O ministro Adjunto e da Economia, Pedro Siza Vieira, continuou a coordenar o grupo de trabalho no Governo que estuda a fiscalidade na energia, apesar de, em maio, ter pedido escusa “em matérias relacionadas com o setor elétrico”. O pedido de escusa, feito ao abrigo do código de conduta definido por este Executivo, foi motivado para evitar um eventual conflito de interesses. Isto porque Siza Vieira, antes de ir para o Executivo, era sócio de um escritório de advogados que representou interesses ligados à empresa chinesa que lançou uma Oferta Pública de Aquisição sobre a EDP.

O ministro do Ambiente, João Matos Fernandes, revelou este sábado, em entrevista ao Público, que Siza Vieira tem “conduzido” o grupo de trabalho.
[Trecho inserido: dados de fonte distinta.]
-- pv_equiv track=rewrite | github.com/mi21061/code_completion | examples/test.py | five_adic_codon_encoding
-- ===== SOURCE A (Python) =====
-- def five_adic_codon_encoding(rna_codon: str) -> int:
--     #encode RNA codon (triplet) as one number in 5-adic system
--     encoding = ''
--
--     for nucleotide in rna_codon:
--         if nucleotide == 'C':
--             encoding += '1'
--         elif nucleotide == 'A':
--             encoding += '2'
--         elif nucleotide == 'T':
--             encoding += '3'
--         else: # nucleotide == G
--             encoding += '4'
--
--     return int(encoding)
-- ===== SOURCE B (Python) =====
-- def five_adic_codon_encoding(rna_codon: str) -> int:
--     # Horner-style arithmetic encoding: no intermediate string, no int() parse.
--     mapping = {'C': 1, 'A': 2, 'T': 3}
--     result = 0
--     for nucleotide in rna_codon:
--         result = result * 10 + mapping.get(nucleotide, 4)
--     return result
-- ===== Notes on version B (the rewrite author's own statement) =====
-- stated objective: alternative
-- what changed: Replaces the if/elif chain that concatenates digit characters into a string and then parses it with int() by a dict lookup plus integer Horner accumulation (result = result*10 + digit); no string is built or parsed.
-- outside the precondition, e.g. on five_adic_codon_encoding(''): A raises ValueError, B returns 0
import Mathlib
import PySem

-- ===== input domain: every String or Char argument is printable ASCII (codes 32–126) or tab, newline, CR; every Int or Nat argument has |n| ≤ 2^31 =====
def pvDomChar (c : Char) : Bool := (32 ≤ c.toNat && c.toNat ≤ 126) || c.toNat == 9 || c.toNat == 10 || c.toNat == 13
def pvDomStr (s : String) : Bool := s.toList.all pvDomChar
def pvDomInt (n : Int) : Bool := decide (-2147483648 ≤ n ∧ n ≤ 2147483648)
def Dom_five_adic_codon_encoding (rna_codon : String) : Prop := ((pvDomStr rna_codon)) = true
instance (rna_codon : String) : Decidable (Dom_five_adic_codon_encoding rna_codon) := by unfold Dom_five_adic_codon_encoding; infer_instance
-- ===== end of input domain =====

-- B replaces A's digit-string building + int() parse by dict-lookup Horner arithmetic; proved equal on nonempty strings.

-- ===== PORT A =====
-- strings handled as lists of code points; int(encoding) = PySem.Int.ofChars?, whose
-- none case (ValueError on the empty string) is excluded by Pre_ and read off with getD.
def five_adic_codon_encoding (rna_codon : String) : Int :=
  (PySem.Int.ofChars? (rna_codon.toList.foldl (fun encoding nucleotide =>
    if nucleotide = 'C' then encoding ++ ['1']
    else if nucleotide = 'A' then encoding ++ ['2']
    else if nucleotide = 'T' then encoding ++ ['3']
    else encoding ++ ['4']) [])).getD 0

-- ===== PORT B =====
def five_adic_codon_encoding_alt (rna_codon : String) : Int :=
  rna_codon.toList.foldl (fun result nucleotide =>
    result * 10 + (PySem.Dict.ofList [('C', 1), ('A', 2), ('T', 3)]).getD nucleotide 4) 0

-- ===== PRECONDITION & SPEC =====
-- Pre_ excludes only the empty string, on which A raises ValueError via int('') (B would return 0 there).
def Pre_five_adic_codon_encoding (rna_codon : String) : Prop := rna_codon ≠ ""
instance (rna_codon : String) : Decidable (Pre_five_adic_codon_encoding rna_codon) := by unfold Pre_five_adic_codon_encoding; infer_instance
def pvWitness_five_adic_codon_encoding : String := "CAT"

def Spec_five_adic_codon_encoding (rna_codon : String) (out : Int) : Prop := out = five_adic_codon_encoding_alt rna_codon
instance (rna_codon : String) (out : Int) : Decidable (Spec_five_adic_codon_encoding rna_codon out) := by unfold Spec_five_adic_codon_encoding; infer_instance

-- ===== CLAIM (what is proved, stated in full; the proofs are below) =====
def Claim_equal_five_adic_codon_encoding : Prop := ∀ (rna_codon : String), Dom_five_adic_codon_encoding rna_codon → Pre_five_adic_codon_encoding rna_codon → Spec_five_adic_codon_encoding rna_codon (five_adic_codon_encoding rna_codon)

-- ===== LEMMAS AND PROOFS =====

lemma dig_not_space (c : Char) (h : c.isDigit = true) : PySem.Int.isIntSpace c = false := by
  unfold PySem.Int.isIntSpace
  simp only [Bool.or_eq_false_iff, decide_eq_false_iff_not]
  refine ⟨⟨⟨⟨⟨?_,?_⟩,?_⟩,?_⟩,?_⟩,?_⟩ <;> rintro rfl <;> simp [Char.isDigit] at h

lemma omap_bind_eq_some_iff (o : Option Nat) (v : Nat) :
    (Option.map (fun n : Int => n) (do let a ← o; pure ((a : Nat) : Int)) = some ((v : Nat) : Int)) ↔ o = some v := by
  cases o <;> simp

-- int() on a nonempty all-digit string: Python's parse equals the left fold over decimal digits
lemma ofChars_digits (ds : List Char) (hne : ds ≠ []) (hd : ∀ c ∈ ds, c.isDigit = true) :
    PySem.Int.ofChars? ds =
      some ((ds.foldl (fun a c => a * 10 + (c.toNat - '0'.toNat)) 0 : Nat) : Int) := by
  have hds1 : List.dropWhile PySem.Int.isIntSpace ds = ds := by
    cases ds with
    | nil => rfl
    | cons c t => simp [dig_not_space c (hd c (by simp))]
  have hds2 : List.dropWhile PySem.Int.isIntSpace ds.reverse = ds.reverse := by
    cases hrev : ds.reverse with
    | nil => rfl
    | cons c t =>
      have hc : c ∈ ds := by
        have : c ∈ ds.reverse := by rw [hrev]; simp
        simpa using this
      simp [dig_not_space c (hd c hc)]
  simp only [PySem.Int.ofChars?, hds1, hds2, List.reverse_reverse]
  obtain ⟨c, t, rfl⟩ : ∃ c t, ds = c :: t := by
    cases ds with
    | nil => exact absurd rfl hne
    | cons c t => exact ⟨c, t, rfl⟩
  have hc : c.isDigit = true := hd c (by simp)
  split
  next ds2 heq =>
    exfalso; cases heq; simp at hc
  next ds2 heq =>
    exfalso; cases heq; simp at hc
  next ds2 h1 h2 =>
    rw [omap_bind_eq_some_iff]
    simp only [List.foldl_cons]
    conv_lhs => whnf
    rw [hc]
    conv_lhs => whnf
    generalize (0 * 10 + (c.toNat - '0'.toNat) : Nat) = a
    have hdt : ∀ x ∈ t, x.isDigit = true := fun x hx => hd x (List.mem_cons_of_mem _ hx)
    clear hc hds1 hds2 h1 h2 hne hd
    revert hdt
    induction t generalizing a with
    | nil => intro _; rfl
    | cons e t' IH =>
      intro hdt
      have he : e.isDigit = true := hdt e (by simp)
      simp only [List.foldl_cons]
      conv_lhs => whnf
      rw [he]
      conv_lhs => whnf
      exact IH _ (fun x hx => hdt x (List.mem_cons_of_mem _ hx))

-- A's per-character translation
def trChar (c : Char) : Char :=
  if c = 'C' then '1' else if c = 'A' then '2' else if c = 'T' then '3' else '4'

lemma trChar_digit (c : Char) : (trChar c).isDigit = true := by
  unfold trChar; split_ifs <;> decide

lemma encA_eq_map (cs : List Char) : ∀ enc0 : List Char,
    cs.foldl (fun encoding nucleotide =>
      if nucleotide = 'C' then encoding ++ ['1']
      else if nucleotide = 'A' then encoding ++ ['2']
      else if nucleotide = 'T' then encoding ++ ['3']
      else encoding ++ ['4']) enc0 = enc0 ++ cs.map trChar := by
  induction cs with
  | nil => intro enc0; simp
  | cons c t IH =>
    intro enc0
    simp only [List.foldl_cons, List.map_cons]
    rw [IH]
    unfold trChar
    split_ifs <;> simp

lemma horner_fuse (cs : List Char) : ∀ a : Nat,
    (((cs.map trChar).foldl (fun a c => a * 10 + (c.toNat - '0'.toNat)) a : Nat) : Int) =
      cs.foldl (fun result nucleotide =>
        result * 10 + (PySem.Dict.ofList [('C', (1:Int)), ('A', 2), ('T', 3)]).getD nucleotide 4) (a : Int) := by
  induction cs with
  | nil => intro a; simp
  | cons c t IH =>
    intro a
    simp only [List.map_cons, List.foldl_cons]
    rw [IH]
    congr 1
    by_cases h1 : c = 'C'
    · subst h1
      have hd : (PySem.Dict.ofList [('C',(1:Int)),('A',2),('T',3)]).getD 'C' 4 = 1 := by decide
      have ht : (trChar 'C').toNat - '0'.toNat = 1 := by decide
      rw [hd, ht]; push_cast; ring
    · by_cases h2 : c = 'A'
      · subst h2
        have hd : (PySem.Dict.ofList [('C',(1:Int)),('A',2),('T',3)]).getD 'A' 4 = 2 := by decide
        have ht : (trChar 'A').toNat - '0'.toNat = 2 := by decide
        rw [hd, ht]; push_cast; ring
      · by_cases h3 : c = 'T'
        · subst h3
          have hd : (PySem.Dict.ofList [('C',(1:Int)),('A',2),('T',3)]).getD 'T' 4 = 3 := by decide
          have ht : (trChar 'T').toNat - '0'.toNat = 3 := by decide
          rw [hd, ht]; push_cast; ring
        · have hd : (PySem.Dict.ofList [('C',(1:Int)),('A',2),('T',3)]).getD c 4 = 4 := by
            simp [PySem.Dict.ofList, PySem.Dict.update, PySem.Dict.getD_insert, h1, h2, h3]
          have ht : (trChar c).toNat - '0'.toNat = 4 := by
            unfold trChar; rw [if_neg h1, if_neg h2, if_neg h3]; decide
          rw [hd, ht]; push_cast; ring

-- ===== VERDICT (by name: the statement is the Claim_ definition above) =====
theorem five_adic_codon_encoding_spec : Claim_equal_five_adic_codon_encoding := by
  intro rna_codon _ hpre
  unfold Spec_five_adic_codon_encoding five_adic_codon_encoding five_adic_codon_encoding_alt
  have hne : rna_codon.toList ≠ [] := fun h => hpre (String.toList_eq_nil_iff.mp h)
  rw [encA_eq_map, List.nil_append]
  rw [ofChars_digits]
  · rw [Option.getD_some, horner_fuse]
    norm_num
  · simp [hne]
  · intro c hc
    obtain ⟨x, _, rfl⟩ := List.mem_map.mp hc
    exact trChar_digit x
-- pv_equiv track=rewrite | github.com/doubleZ0108/Leetcode | python/1664.生成平衡数组的方案数.py | waysToMakeFair1
-- ===== SOURCE A (Python) =====
-- from typing import List
--
-- def waysToMakeFair1(nums: List[int]) -> int:
--     leftsum0, leftsum1 = 0, 0
--     res = 0
--     for i in range(len(nums)):
--         rightsum0, rightsum1 = 0, 0
--         for j in range(i+1, len(nums)):
--             if (j-1)%2==0:
--                 rightsum0 += nums[j]
--             else:
--                 rightsum1 += nums[j]
--
--         if leftsum0+rightsum0 == leftsum1+rightsum1:
--             res += 1
--
--         if i%2==0:
--             leftsum0 += nums[i]
--         else:
--             leftsum1 += nums[i]
--     return res
-- ===== SOURCE B (Python) =====
-- from typing import List
--
-- def waysToMakeFair1(nums: List[int]) -> int:
--     total0 = sum(v for i, v in enumerate(nums) if i % 2 == 0)
--     total1 = sum(v for i, v in enumerate(nums) if i % 2 == 1)
--     left0 = left1 = res = 0
--     for i, v in enumerate(nums):
--         if i % 2 == 0:
--             suf0, suf1 = total0 - left0 - v, total1 - left1
--         else:
--             suf0, suf1 = total0 - left0, total1 - left1 - v
--         if left0 + suf1 == left1 + suf0:
--             res += 1
--         if i % 2 == 0:
--             left0 += v
--         else:
--             left1 += v
--     return res
-- ===== Notes on version B (the rewrite author's own statement) =====
-- stated objective: faster
-- what changed: Replaced the O(n^2) recomputation of right-side even/odd sums for every index by precomputed even/odd totals and a single pass maintaining prefix sums, deriving the suffix sums by subtraction.
import Mathlib
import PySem

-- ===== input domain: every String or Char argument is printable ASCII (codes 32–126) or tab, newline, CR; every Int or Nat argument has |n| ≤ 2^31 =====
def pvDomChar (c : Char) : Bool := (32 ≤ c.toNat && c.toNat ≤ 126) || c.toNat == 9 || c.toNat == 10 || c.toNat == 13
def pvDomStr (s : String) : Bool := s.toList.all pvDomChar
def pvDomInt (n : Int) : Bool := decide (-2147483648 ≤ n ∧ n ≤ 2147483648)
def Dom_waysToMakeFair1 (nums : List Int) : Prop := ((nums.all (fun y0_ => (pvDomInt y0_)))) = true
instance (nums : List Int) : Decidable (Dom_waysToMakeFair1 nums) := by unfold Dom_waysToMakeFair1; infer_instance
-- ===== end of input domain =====

-- B replaces A's O(n^2) recomputation of the right-side even/odd sums by precomputed totals
-- and one pass with prefix sums (suffix sums obtained by subtraction).

-- ===== PORT A =====
-- inner loop of A: right-side sums for removal index i
def pvInnerA (nums : List Int) (i n : Int) : Int × Int :=
  (PySem.List.pyRange (i + 1) n).foldl
    (fun r j =>
      if PySem.Int.mod (j - 1) 2 == 0 then (r.1 + PySem.List.pyGetD nums j 0, r.2)
      else (r.1, r.2 + PySem.List.pyGetD nums j 0)) (0, 0)

-- one outer-loop iteration of A; state = (leftsum0, leftsum1, res)
def pvStepA (nums : List Int) (n : Int) (st : Int × Int × Int) (i : Int) : Int × Int × Int :=
  let r := pvInnerA nums i n
  let res := if st.1 + r.1 == st.2.1 + r.2 then st.2.2 + 1 else st.2.2
  if PySem.Int.mod i 2 == 0 then (st.1 + PySem.List.pyGetD nums i 0, st.2.1, res)
  else (st.1, st.2.1 + PySem.List.pyGetD nums i 0, res)

def waysToMakeFair1 (nums : List Int) : Int :=
  let n := PySem.List.len nums
  ((PySem.List.pyRange 0 n).foldl (pvStepA nums n) (0, 0, 0)).2.2

-- ===== PORT B =====
-- one loop iteration of B; state = (left0, left1, res), p = (i, v) from enumerate
def pvStepB (t0 t1 : Int) (st : Int × Int × Int) (p : Int × Int) : Int × Int × Int :=
  let s : Int × Int :=
    if PySem.Int.mod p.1 2 == 0 then (t0 - st.1 - p.2, t1 - st.2.1)
    else (t0 - st.1, t1 - st.2.1 - p.2)
  let res := if st.1 + s.2 == st.2.1 + s.1 then st.2.2 + 1 else st.2.2
  if PySem.Int.mod p.1 2 == 0 then (st.1 + p.2, st.2.1, res) else (st.1, st.2.1 + p.2, res)

def waysToMakeFair1_alt (nums : List Int) : Int :=
  let e := PySem.List.enumerate nums
  let t0 := ((e.filter (fun p => PySem.Int.mod p.1 2 == 0)).map Prod.snd).sum
  let t1 := ((e.filter (fun p => PySem.Int.mod p.1 2 == 1)).map Prod.snd).sum
  (e.foldl (pvStepB t0 t1) (0, 0, 0)).2.2

-- ===== PRECONDITION & SPEC =====
def Spec_waysToMakeFair1 (nums : List Int) (out : Int) : Prop := out = waysToMakeFair1_alt nums
instance (nums : List Int) (out : Int) : Decidable (Spec_waysToMakeFair1 nums out) := by unfold Spec_waysToMakeFair1; infer_instance

-- ===== CLAIM (what is proved, stated in full; the proofs are below) =====
def Claim_equal_waysToMakeFair1 : Prop := ∀ (nums : List Int), Dom_waysToMakeFair1 nums → Spec_waysToMakeFair1 nums (waysToMakeFair1 nums)

-- ===== LEMMAS AND PROOFS =====

-- sum of nums at even (resp. odd) indices below k
def pvE (nums : List Int) (k : Nat) : Int :=
  (((List.range k).filter (fun j => j % 2 == 0)).map (fun j => nums.getD j 0)).sum
def pvO (nums : List Int) (k : Nat) : Int :=
  (((List.range k).filter (fun j => j % 2 == 1)).map (fun j => nums.getD j 0)).sum

lemma pvPyRange_natCast : ∀ (d a b : Nat), b - a = d →
    PySem.List.pyRange (a : Int) (b : Int) = (List.range' a d).map (fun k : Nat => (k : Int))
  | 0, a, b, h => by
    have hba : (b : Int) ≤ (a : Int) := by exact_mod_cast Nat.le_of_sub_eq_zero h
    simp [PySem.List.pyRange_one_eq_nil hba]
  | d+1, a, b, h => by
    have hab : (a : Int) < (b : Int) := by exact_mod_cast Nat.lt_of_sub_eq_succ h
    rw [PySem.List.pyRange_one_cons hab]
    have hc : ((a : Int) + 1) = ((a + 1 : Nat) : Int) := by push_cast; ring
    rw [hc, pvPyRange_natCast d (a+1) b (by omega)]
    simp [List.range'_succ]

lemma pvSuffixSum (p : Nat → Bool) (g : Nat → Int) (k n : Nat) (h : k + 1 ≤ n) :
    (((List.range' (k + 1) (n - (k + 1))).filter p).map g).sum
      = (((List.range n).filter p).map g).sum - (((List.range (k + 1)).filter p).map g).sum := by
  have hsplit : List.range' 0 (k+1) ++ List.range' (0 + 1 * (k+1)) (n - (k+1)) = List.range' 0 ((k+1) + (n - (k+1))) :=
    List.range'_append
  have hn : (k+1) + (n - (k+1)) = n := by omega
  rw [hn] at hsplit
  simp only [Nat.zero_add, Nat.one_mul] at hsplit
  rw [List.range_eq_range', List.range_eq_range', ← hsplit, List.filter_append, List.map_append, List.sum_append]
  ring

lemma pvInnerA_eq (nums : List Int) (k : Nat) (h : k < nums.length) :
    pvInnerA nums (k : Int) (nums.length : Int)
      = (pvO nums nums.length - pvO nums (k + 1), pvE nums nums.length - pvE nums (k + 1)) := by
  unfold pvInnerA
  have hc : ((k : Int) + 1) = ((k + 1 : Nat) : Int) := by push_cast; ring
  rw [hc, pvPyRange_natCast (nums.length - (k+1)) (k+1) nums.length rfl]
  simp only [List.foldl_map]
  have hcongr := PySem.List.foldl_congr_mem (List.range' (k + 1) (nums.length - (k + 1)))
      (fun (r : Int × Int) (j : Nat) =>
        if (PySem.Int.mod ((j : Int) - 1) 2 == 0) = true then (r.1 + PySem.List.pyGetD nums (j : Int) 0, r.2)
        else (r.1, r.2 + PySem.List.pyGetD nums (j : Int) 0))
      (fun (r : Int × Int) (j : Nat) =>
        ((if j % 2 == 1 then r.1 + nums.getD j 0 else r.1),
         (if j % 2 == 0 then r.2 + nums.getD j 0 else r.2)))
      ((0 : Int), (0 : Int)) ?_
  rw [hcongr]
  case _ =>
    rw [PySem.List.foldl_prod_mk
      (f := fun (a : Int) (j : Nat) => if j % 2 == 1 then a + nums.getD j 0 else a)
      (g := fun (a : Int) (j : Nat) => if j % 2 == 0 then a + nums.getD j 0 else a)]
    rw [PySem.List.foldl_if_eq_foldl_filter (fun j => j % 2 == 1) (fun a j => a + nums.getD j 0),
        PySem.List.foldl_if_eq_foldl_filter (fun j => j % 2 == 0) (fun a j => a + nums.getD j 0),
        PySem.List.foldl_add, PySem.List.foldl_add,
        pvSuffixSum _ _ _ _ h, pvSuffixSum _ _ _ _ h]
    simp [pvE, pvO]
  case _ =>
    intro acc j hj
    have hj1 : 1 ≤ j := by
      have := List.mem_range'.1 hj; omega
    have hcast : ((j : Int) - 1) = ((j - 1 : Nat) : Int) := by push_cast [hj1]; ring
    simp only [hcast, PySem.List.pyGetD_natCast]
    rcases Nat.even_or_odd j with he | ho
    · have h0 : j % 2 = 0 := Nat.even_iff.1 he
      have h1 : ((j - 1 : Nat) : Int) % 2 = 1 := by omega
      simp [h0, h1]
    · have h0 : j % 2 = 1 := Nat.odd_iff.1 ho
      have h1 : ((j - 1 : Nat) : Int) % 2 = 0 := by omega
      simp [h0, h1]

lemma pvE_succ (nums : List Int) (k : Nat) :
    pvE nums (k + 1) = pvE nums k + (if k % 2 = 0 then nums.getD k 0 else 0) := by
  unfold pvE
  rw [List.range_succ, List.filter_append, List.map_append, List.sum_append]
  by_cases hk : k % 2 = 0 <;> simp [hk]

lemma pvO_succ (nums : List Int) (k : Nat) :
    pvO nums (k + 1) = pvO nums k + (if k % 2 = 1 then nums.getD k 0 else 0) := by
  unfold pvO
  rw [List.range_succ, List.filter_append, List.map_append, List.sum_append]
  by_cases hk : k % 2 = 1 <;> simp [hk]

lemma pvT0_eq (nums : List Int) :
    (((PySem.List.enumerate nums).filter (fun p => PySem.Int.mod p.1 2 == 0)).map Prod.snd).sum
      = pvE nums nums.length := by
  rw [PySem.List.enumerate_eq_map_pyRange nums 0]
  have hlen : PySem.List.len nums = (nums.length : Int) := by simp [PySem.List.len]
  rw [hlen, PySem.List.pyRange_zero_natCast, List.map_map, List.filter_map, List.map_map]
  unfold pvE
  rw [List.filter_congr (q := fun j => j % 2 == 0) ?_]
  · rw [List.map_congr_left ?_]
    intro j hj
    simp [PySem.List.pyGetD_natCast]
  · intro j hj
    simp
    omega

lemma pvT1_eq (nums : List Int) :
    (((PySem.List.enumerate nums).filter (fun p => PySem.Int.mod p.1 2 == 1)).map Prod.snd).sum
      = pvO nums nums.length := by
  rw [PySem.List.enumerate_eq_map_pyRange nums 0]
  have hlen : PySem.List.len nums = (nums.length : Int) := by simp [PySem.List.len]
  rw [hlen, PySem.List.pyRange_zero_natCast, List.map_map, List.filter_map, List.map_map]
  unfold pvO
  rw [List.filter_congr (q := fun j => j % 2 == 1) ?_]
  · rw [List.map_congr_left ?_]
    intro j hj
    simp [PySem.List.pyGetD_natCast]
  · intro j hj
    simp
    omega

lemma pvLoop (nums : List Int) : ∀ k, k ≤ nums.length →
    ((List.range k).map (fun j : Nat => (j : Int))).foldl (pvStepA nums (nums.length : Int)) (0, 0, 0)
        = ((List.range k).map (fun j : Nat => ((j : Int), nums.getD j 0))).foldl
            (pvStepB (pvE nums nums.length) (pvO nums nums.length)) (0, 0, 0)
    ∧ (((List.range k).map (fun j : Nat => (j : Int))).foldl (pvStepA nums (nums.length : Int)) (0, 0, 0)).1
        = pvE nums k
    ∧ (((List.range k).map (fun j : Nat => (j : Int))).foldl (pvStepA nums (nums.length : Int)) (0, 0, 0)).2.1
        = pvO nums k := by
  intro k
  induction k with
  | zero => intro _; refine ⟨rfl, ?_, ?_⟩ <;> simp [pvE, pvO]
  | succ k ih =>
    intro hk1
    have hk : k < nums.length := hk1
    obtain ⟨heq, hE, hO⟩ := ih (le_of_lt hk)
    rw [List.range_succ, List.map_append, List.map_append, List.foldl_append, List.foldl_append]
    rw [← heq]
    set st := ((List.range k).map (fun j : Nat => (j : Int))).foldl (pvStepA nums (nums.length : Int)) (0, 0, 0) with hst
    simp only [List.map_cons, List.map_nil, List.foldl_cons, List.foldl_nil]
    -- one step
    have hmod : PySem.Int.mod (k : Int) 2 = ((k % 2 : Nat) : Int) := by
      simp
    have hinner := pvInnerA_eq nums k hk
    have hEn := pvE_succ nums k
    have hOn := pvO_succ nums k
    rcases Nat.even_or_odd k with hev | hod
    · have h0 : k % 2 = 0 := Nat.even_iff.1 hev
      have hm : PySem.Int.mod (k : Int) 2 = 0 := by rw [hmod, h0]; rfl
      have hcond : (st.1 + (pvInnerA nums (k : Int) (nums.length : Int)).1
            == st.2.1 + (pvInnerA nums (k : Int) (nums.length : Int)).2)
          = (st.1 + (pvO nums nums.length - st.2.1)
            == st.2.1 + (pvE nums nums.length - st.1 - nums.getD k 0)) := by
        rw [hinner]
        have e1 : st.1 + (pvO nums nums.length - pvO nums (k+1)) = st.1 + (pvO nums nums.length - st.2.1) := by
          rw [hOn, hO]; simp [h0]
        have e2 : st.2.1 + (pvE nums nums.length - pvE nums (k+1)) = st.2.1 + (pvE nums nums.length - st.1 - nums.getD k 0) := by
          rw [hEn, hE]; simp [h0]; ring
        rw [e1, e2]
      refine ⟨?_, ?_, ?_⟩
      · simp only [pvStepA, pvStepB, hm, PySem.List.pyGetD_natCast, hcond]
        simp
      · simp only [pvStepA, hm, PySem.List.pyGetD_natCast]
        simp [hEn, hE, h0]
      · simp only [pvStepA, hm, PySem.List.pyGetD_natCast]
        simp [hOn, hO, h0]
    · have h0 : k % 2 = 1 := Nat.odd_iff.1 hod
      have hm : PySem.Int.mod (k : Int) 2 = 1 := by rw [hmod, h0]; rfl
      have hcond : (st.1 + (pvInnerA nums (k : Int) (nums.length : Int)).1
            == st.2.1 + (pvInnerA nums (k : Int) (nums.length : Int)).2)
          = (st.1 + (pvO nums nums.length - st.2.1 - nums.getD k 0)
            == st.2.1 + (pvE nums nums.length - st.1)) := by
        rw [hinner]
        have e1 : st.1 + (pvO nums nums.length - pvO nums (k+1)) = st.1 + (pvO nums nums.length - st.2.1 - nums.getD k 0) := by
          rw [hOn, hO]; simp [h0]; ring
        have e2 : st.2.1 + (pvE nums nums.length - pvE nums (k+1)) = st.2.1 + (pvE nums nums.length - st.1) := by
          rw [hEn, hE]; simp [h0]
        rw [e1, e2]
      refine ⟨?_, ?_, ?_⟩
      · simp only [pvStepA, pvStepB, hm, PySem.List.pyGetD_natCast, hcond]
        simp
      · simp only [pvStepA, hm, PySem.List.pyGetD_natCast]
        simp [hEn, hE, h0]
      · simp only [pvStepA, hm, PySem.List.pyGetD_natCast]
        simp [hOn, hO, h0]

-- ===== VERDICT (by name: the statement is the Claim_ definition above) =====
theorem waysToMakeFair1_spec : Claim_equal_waysToMakeFair1 := by
  intro nums _
  unfold Spec_waysToMakeFair1 waysToMakeFair1 waysToMakeFair1_alt
  have hlen : PySem.List.len nums = (nums.length : Int) := by simp [PySem.List.len]
  simp only [pvT0_eq, pvT1_eq, hlen]
  rw [PySem.List.enumerate_eq_map_pyRange nums 0, hlen]
  simp only [PySem.List.pyRange_zero_natCast, List.map_map]
  rw [List.map_congr_left (g := fun j : Nat => ((j : Int), nums.getD j 0)) ?_]
  · exact congrArg (fun st => st.2.2) (pvLoop nums nums.length le_rfl).1
  · intro j hj
    simp [PySem.List.pyGetD_natCast]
Apesar de nas reuniões se discutirem impostos que interessam a várias empresas do setor elétrico, como a EDP, o ministério ignora as ligações entre o setor energético e o setor elétrico. Fonte oficial do Ministério da Economia justificou, em declarações ao Observador, que o “ministro pediu ao primeiro-ministro escusa de intervir em matérias relacionadas com o setor elétrico, e não em outras matérias na área da energia“.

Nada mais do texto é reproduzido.